陈阳原本以为自己在听见苏晓瑾说的那句话之后会很伤心,很难过,结果竟然一点感觉都没有,而此时望着蒋晓晓离去的背影竟觉得有些伤感,她的背影是那样的单薄、孤寂,在滚滚浓烟中更显得有一丝凄凉,他看着心里忽然升起一股强大的恐惧感,仿佛自己再也见不到她似的。
苏晓瑾醒来时,脑袋还有些痛,慢慢地睁开眼睛,发现自己竟然躺在医院的床上,周围一片白色,这时耳边传来了一个声音:“你总算醒了啊?”
苏晓瑾睁大眼睛一看,是陈阳。她一下子想起了邓诺天,想起了她昏迷前发生的事情,忽然一个激灵一屁股坐了起来。

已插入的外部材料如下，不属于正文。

-- pv_equiv track=rewrite | github.com/MoreCowwbell/TheFarm | schemas/intake_session.py | detect_document_format
-- ===== SOURCE A (Python) =====
-- from enum import Enum
--
-- class DocumentFormat(str, Enum):
--     """Supported document formats."""
--     PDF = "pdf"
--     URL = "url"
--     EXCEL = "excel"
--     CSV = "csv"
--     IMAGE = "image"
--     WORD = "word"
--     MARKDOWN = "markdown"
--     TEXT = "text"
--     FOLDER = "folder"
--     UNKNOWN = "unknown"
--
-- def detect_document_format(filename: str) -> DocumentFormat:
--     """Detect document format from filename."""
--     filename_lower = filename.lower()
--
--     if filename_lower.startswith(("http://", "https://")):
--         return DocumentFormat.URL
--
--     extension_map = {
--         ".pdf": DocumentFormat.PDF,
--         ".xlsx": DocumentFormat.EXCEL,
--         ".xls": DocumentFormat.EXCEL,
--         ".csv": DocumentFormat.CSV,
--         ".png": DocumentFormat.IMAGE,
--         ".jpg": DocumentFormat.IMAGE,
--         ".jpeg": DocumentFormat.IMAGE,
--         ".gif": DocumentFormat.IMAGE,
--         ".webp": DocumentFormat.IMAGE,
--         ".doc": DocumentFormat.WORD,
--         ".docx": DocumentFormat.WORD,
--         ".md": DocumentFormat.MARKDOWN,
--         ".txt": DocumentFormat.TEXT,
--     }
--
--     for ext, fmt in extension_map.items():
--         if filename_lower.endswith(ext):
--             return fmt
--
--     return DocumentFormat.UNKNOWN
-- ===== SOURCE B (Python) =====
-- from enum import Enum
--
-- class DocumentFormat(str, Enum):
--     """Supported document formats."""
--     PDF = "pdf"
--     URL = "url"
--     EXCEL = "excel"
--     CSV = "csv"
--     IMAGE = "image"
--     WORD = "word"
--     MARKDOWN = "markdown"
--     TEXT = "text"
--     FOLDER = "folder"
--     UNKNOWN = "unknown"
--
-- _EXT_MAP = {
--     ".pdf": DocumentFormat.PDF,
--     ".xlsx": DocumentFormat.EXCEL,
--     ".xls": DocumentFormat.EXCEL,
--     ".csv": DocumentFormat.CSV,
--     ".png": DocumentFormat.IMAGE,
--     ".jpg": DocumentFormat.IMAGE,
--     ".jpeg": DocumentFormat.IMAGE,
--     ".gif": DocumentFormat.IMAGE,
--     ".webp": DocumentFormat.IMAGE,
--     ".doc": DocumentFormat.WORD,
--     ".docx": DocumentFormat.WORD,
--     ".md": DocumentFormat.MARKDOWN,
--     ".txt": DocumentFormat.TEXT,
-- }
--
-- def detect_document_format(filename: str) -> DocumentFormat:
--     """Detect document format from filename."""
--     filename_lower = filename.lower()
--     if filename_lower.startswith(("http://", "https://")):
--         return DocumentFormat.URL
--     idx = filename_lower.rfind('.')
--     ext = filename_lower[idx:] if idx != -1 else ''
--     return _EXT_MAP.get(ext, DocumentFormat.UNKNOWN)
-- ===== Notes on version B (the rewrite author's own statement) =====
-- stated objective: idiomatic
-- what changed: Replaces the loop over the extension map testing endswith for each key by a single key extraction (suffix from the last '.') followed by one dictionary lookup with a default.
import Mathlib
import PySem

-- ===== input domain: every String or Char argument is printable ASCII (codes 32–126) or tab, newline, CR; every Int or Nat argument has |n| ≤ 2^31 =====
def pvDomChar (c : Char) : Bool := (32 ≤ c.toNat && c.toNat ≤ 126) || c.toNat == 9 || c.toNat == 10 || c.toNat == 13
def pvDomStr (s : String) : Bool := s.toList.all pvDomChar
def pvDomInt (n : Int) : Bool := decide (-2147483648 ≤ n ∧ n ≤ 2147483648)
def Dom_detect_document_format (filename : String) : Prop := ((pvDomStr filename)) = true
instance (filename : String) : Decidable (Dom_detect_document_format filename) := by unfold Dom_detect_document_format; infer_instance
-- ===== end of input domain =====

-- B replaces A's endswith loop over the extension map by extracting the suffix
-- from the last '.' once and doing a single map lookup (idiomatic; same cost class).

-- ===== PORT A =====
-- the extension_map dict literal, in insertion order (keys as char lists)
def pvExtItems : List (List Char × String) :=
  [ (".pdf".toList, "pdf"), (".xlsx".toList, "excel"), (".xls".toList, "excel"),
    (".csv".toList, "csv"), (".png".toList, "image"), (".jpg".toList, "image"),
    (".jpeg".toList, "image"), (".gif".toList, "image"), (".webp".toList, "image"),
    (".doc".toList, "word"), (".docx".toList, "word"), (".md".toList, "markdown"),
    (".txt".toList, "text") ]

-- the 'for ext, fmt in extension_map.items(): if filename_lower.endswith(ext): return fmt' loop
def pvALoop (items : List (List Char × String)) (fl : List Char) : String :=
  match items with
  | [] => "unknown"
  | (ext, fmt) :: rest => if PySem.Chars.endswith fl ext then fmt else pvALoop rest fl

def detect_document_format (filename : String) : String :=
  let fl := PySem.Chars.lower filename.toList
  if PySem.Chars.startswith fl "http://".toList || PySem.Chars.startswith fl "https://".toList then
    "url"
  else
    pvALoop pvExtItems fl

-- ===== PORT B =====
-- hand port of idx = fl.rfind('.'); ext = fl[idx:] if idx != -1 else '':
-- returns the suffix of fl starting at its LAST '.', or none when fl has no '.'
def pvLastDotSuffix : List Char → Option (List Char)
  | [] => none
  | c :: cs =>
    match pvLastDotSuffix cs with
    | some s => some s
    | none => if c = '.' then some (c :: cs) else none

-- _EXT_MAP.get(ext, "unknown"): first-match association-list lookup with default
def pvBGet (items : List (List Char × String)) (ext : List Char) : String :=
  match items with
  | [] => "unknown"
  | (k, v) :: rest => if k = ext then v else pvBGet rest ext

def detect_document_format_alt (filename : String) : String :=
  let fl := PySem.Chars.lower filename.toList
  if PySem.Chars.startswith fl "http://".toList || PySem.Chars.startswith fl "https://".toList then
    "url"
  else
    match pvLastDotSuffix fl with
    | some ext => pvBGet pvExtItems ext
    | none => pvBGet pvExtItems []   -- ext = '' is not a key, lookup yields the default

-- ===== PRECONDITION & SPEC =====
def Spec_detect_document_format (filename : String) (out : String) : Prop := out = detect_document_format_alt filename
instance (filename : String) (out : String) : Decidable (Spec_detect_document_format filename out) := by unfold Spec_detect_document_format; infer_instance

-- ===== CLAIM (what is proved, stated in full; the proofs are below) =====
def Claim_equal_detect_document_format : Prop := ∀ (filename : String), Dom_detect_document_format filename → Spec_detect_document_format filename (detect_document_format filename)

-- ===== LEMMAS AND PROOFS =====

-- a key is well-shaped: a '.' followed by a dot-free tail
def pvKeyOK (k : List Char) : Bool :=
  match k with
  | c :: r => decide (c = '.') && decide ('.' ∉ r)
  | [] => false

lemma pvLastDot_eq_none_iff (l : List Char) : pvLastDotSuffix l = none ↔ '.' ∉ l := by
  induction l with
  | nil => simp [pvLastDotSuffix]
  | cons c cs ih =>
    cases hcs : pvLastDotSuffix cs with
    | some s =>
      have hmem : '.' ∈ cs := by
        by_contra hc
        rw [ih.2 hc] at hcs; cases hcs
      simp [pvLastDotSuffix, hcs, hmem]
    | none =>
      have hnm : '.' ∉ cs := ih.1 hcs
      by_cases hc : c = '.'
      · simp [pvLastDotSuffix, hcs, hc]
      · simp [pvLastDotSuffix, hcs, hc, hnm]
        exact fun h => hc h.symm

lemma pvSuffix_of_lastDot (l k : List Char) (h : pvLastDotSuffix l = some k) : k <:+ l := by
  induction l with
  | nil => simp [pvLastDotSuffix] at h
  | cons c cs ih =>
    cases hcs : pvLastDotSuffix cs with
    | some s =>
      simp only [pvLastDotSuffix, hcs] at h
      exact (ih (by rw [hcs, h])).trans (List.suffix_cons c cs)
    | none =>
      simp only [pvLastDotSuffix, hcs] at h
      by_cases hc : c = '.'
      · rw [hc]
        simp only [hc] at h
        simp at h
        rw [← h]
      · simp [hc] at h

lemma pvLastDot_of_suffix (l r : List Char) (hs : ('.' :: r) <:+ l) (hr : '.' ∉ r) :
    pvLastDotSuffix l = some ('.' :: r) := by
  induction l with
  | nil => exact absurd (List.eq_nil_of_suffix_nil hs) (by simp)
  | cons c cs ih =>
    rcases List.suffix_cons_iff.1 hs with heq | hsuf
    · cases heq
      simp [pvLastDotSuffix, (pvLastDot_eq_none_iff r).2 hr]
    · simp [pvLastDotSuffix, ih hsuf]

-- a well-shaped key is a suffix of fl iff it is exactly the last-dot suffix of fl
lemma pvKey_suffix_iff (fl k : List Char) (hk : pvKeyOK k = true) :
    k <:+ fl ↔ pvLastDotSuffix fl = some k := by
  constructor
  · intro h
    cases k with
    | nil => simp [pvKeyOK] at hk
    | cons c r =>
      simp only [pvKeyOK, Bool.and_eq_true, decide_eq_true_eq] at hk
      obtain ⟨hc, hr⟩ := hk
      subst hc
      exact pvLastDot_of_suffix fl r h hr
  · exact pvSuffix_of_lastDot fl k

-- the endswith loop equals last-dot extraction + association lookup
lemma pvLoop_eq (items : List (List Char × String)) (fl : List Char)
    (hsh : ∀ p ∈ items, pvKeyOK p.1 = true) :
    pvALoop items fl =
      match pvLastDotSuffix fl with
      | some ext => pvBGet items ext
      | none => "unknown" := by
  induction items with
  | nil => cases pvLastDotSuffix fl <;> simp [pvALoop, pvBGet]
  | cons p rest ih =>
    obtain ⟨k, v⟩ := p
    have hk : pvKeyOK k = true := hsh (k, v) (by simp)
    have hrest : ∀ p ∈ rest, pvKeyOK p.1 = true := fun p hp => hsh p (by simp [hp])
    cases hfl : pvLastDotSuffix fl with
    | none =>
      have hns : ¬ k <:+ fl := fun h => by
        rw [pvKey_suffix_iff fl k hk] at h; rw [hfl] at h; cases h
      have hew : PySem.Chars.endswith fl k = false := by
        rw [← Bool.not_eq_true, PySem.Chars.endswith_iff]; exact hns
      have := ih hrest
      rw [hfl] at this
      simpa [pvALoop, hew] using this
    | some e =>
      by_cases hke : k = e
      · subst hke
        have hsuf : k <:+ fl := (pvKey_suffix_iff fl k hk).2 hfl
        have hew : PySem.Chars.endswith fl k = true := (PySem.Chars.endswith_iff fl k).2 hsuf
        simp [pvALoop, hew, pvBGet]
      · have hns : ¬ k <:+ fl := fun h => by
          rw [pvKey_suffix_iff fl k hk, hfl, Option.some.injEq] at h
          exact hke h.symm
        have hew : PySem.Chars.endswith fl k = false := by
          rw [← Bool.not_eq_true, PySem.Chars.endswith_iff]; exact hns
        have := ih hrest
        rw [hfl] at this
        simp [pvALoop, hew, pvBGet, hke, this]

lemma pvExtItems_shape : ∀ p ∈ pvExtItems, pvKeyOK p.1 = true := by decide

-- ===== VERDICT (by name: the statement is the Claim_ definition above) =====
theorem detect_document_format_spec : Claim_equal_detect_document_format := by
  intro filename _
  unfold Spec_detect_document_format detect_document_format detect_document_format_alt
  dsimp only
  split_ifs with hurl
  · rfl
  · rw [pvLoop_eq pvExtItems _ pvExtItems_shape]
    cases h : pvLastDotSuffix (PySem.Chars.lower filename.toList) <;> rfl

“诺天呢?有他的消息了吗?”苏晓瑾一把抓住陈阳的手臂,紧张兮兮地问道。
陈阳的脸不禁往下沉了沉,那幢大楼的火灾很严重,听说死了不少人,而邓诺天到现在还是没有消息,很有可能也在死了的那些人里面,但这些话他怎么能跟苏晓瑾说呢?可这么大的事又能瞒得了多久呢?早晚都是会被她知道的!
于是,陈阳想了想,便说道:“现在还没他的消息,可能他被送到医院了吧!”
苏晓瑾不想再听陈阳的废话,她迅速掏出自己的手机,拨通了邓诺天的手机,可手机里居然传来话务员冰冷的声音:“你所拨打的电话已关机……”
苏晓瑾一听,心凉了半截,木木地说道:“他的手机关机了。”然后又冲着拉住陈阳慌张地问道:“他的手机为什么关机?”
陈阳竟一时说不出什么话来,一种不祥的预感油然而升,手机关机,难道意味着他出事了?可他不能那么说,她已经那么害怕了,他不能再吓她,于是,他安慰她道:“可能他的手机在出事的时候坏了吧。”
“怎么会那么巧?他的手机从来不关机的!你刚刚为什么不让我进去?我现在真的找不到他了!”苏晓瑾发了疯似地拍打着陈阳,接着绝望地痛哭起来。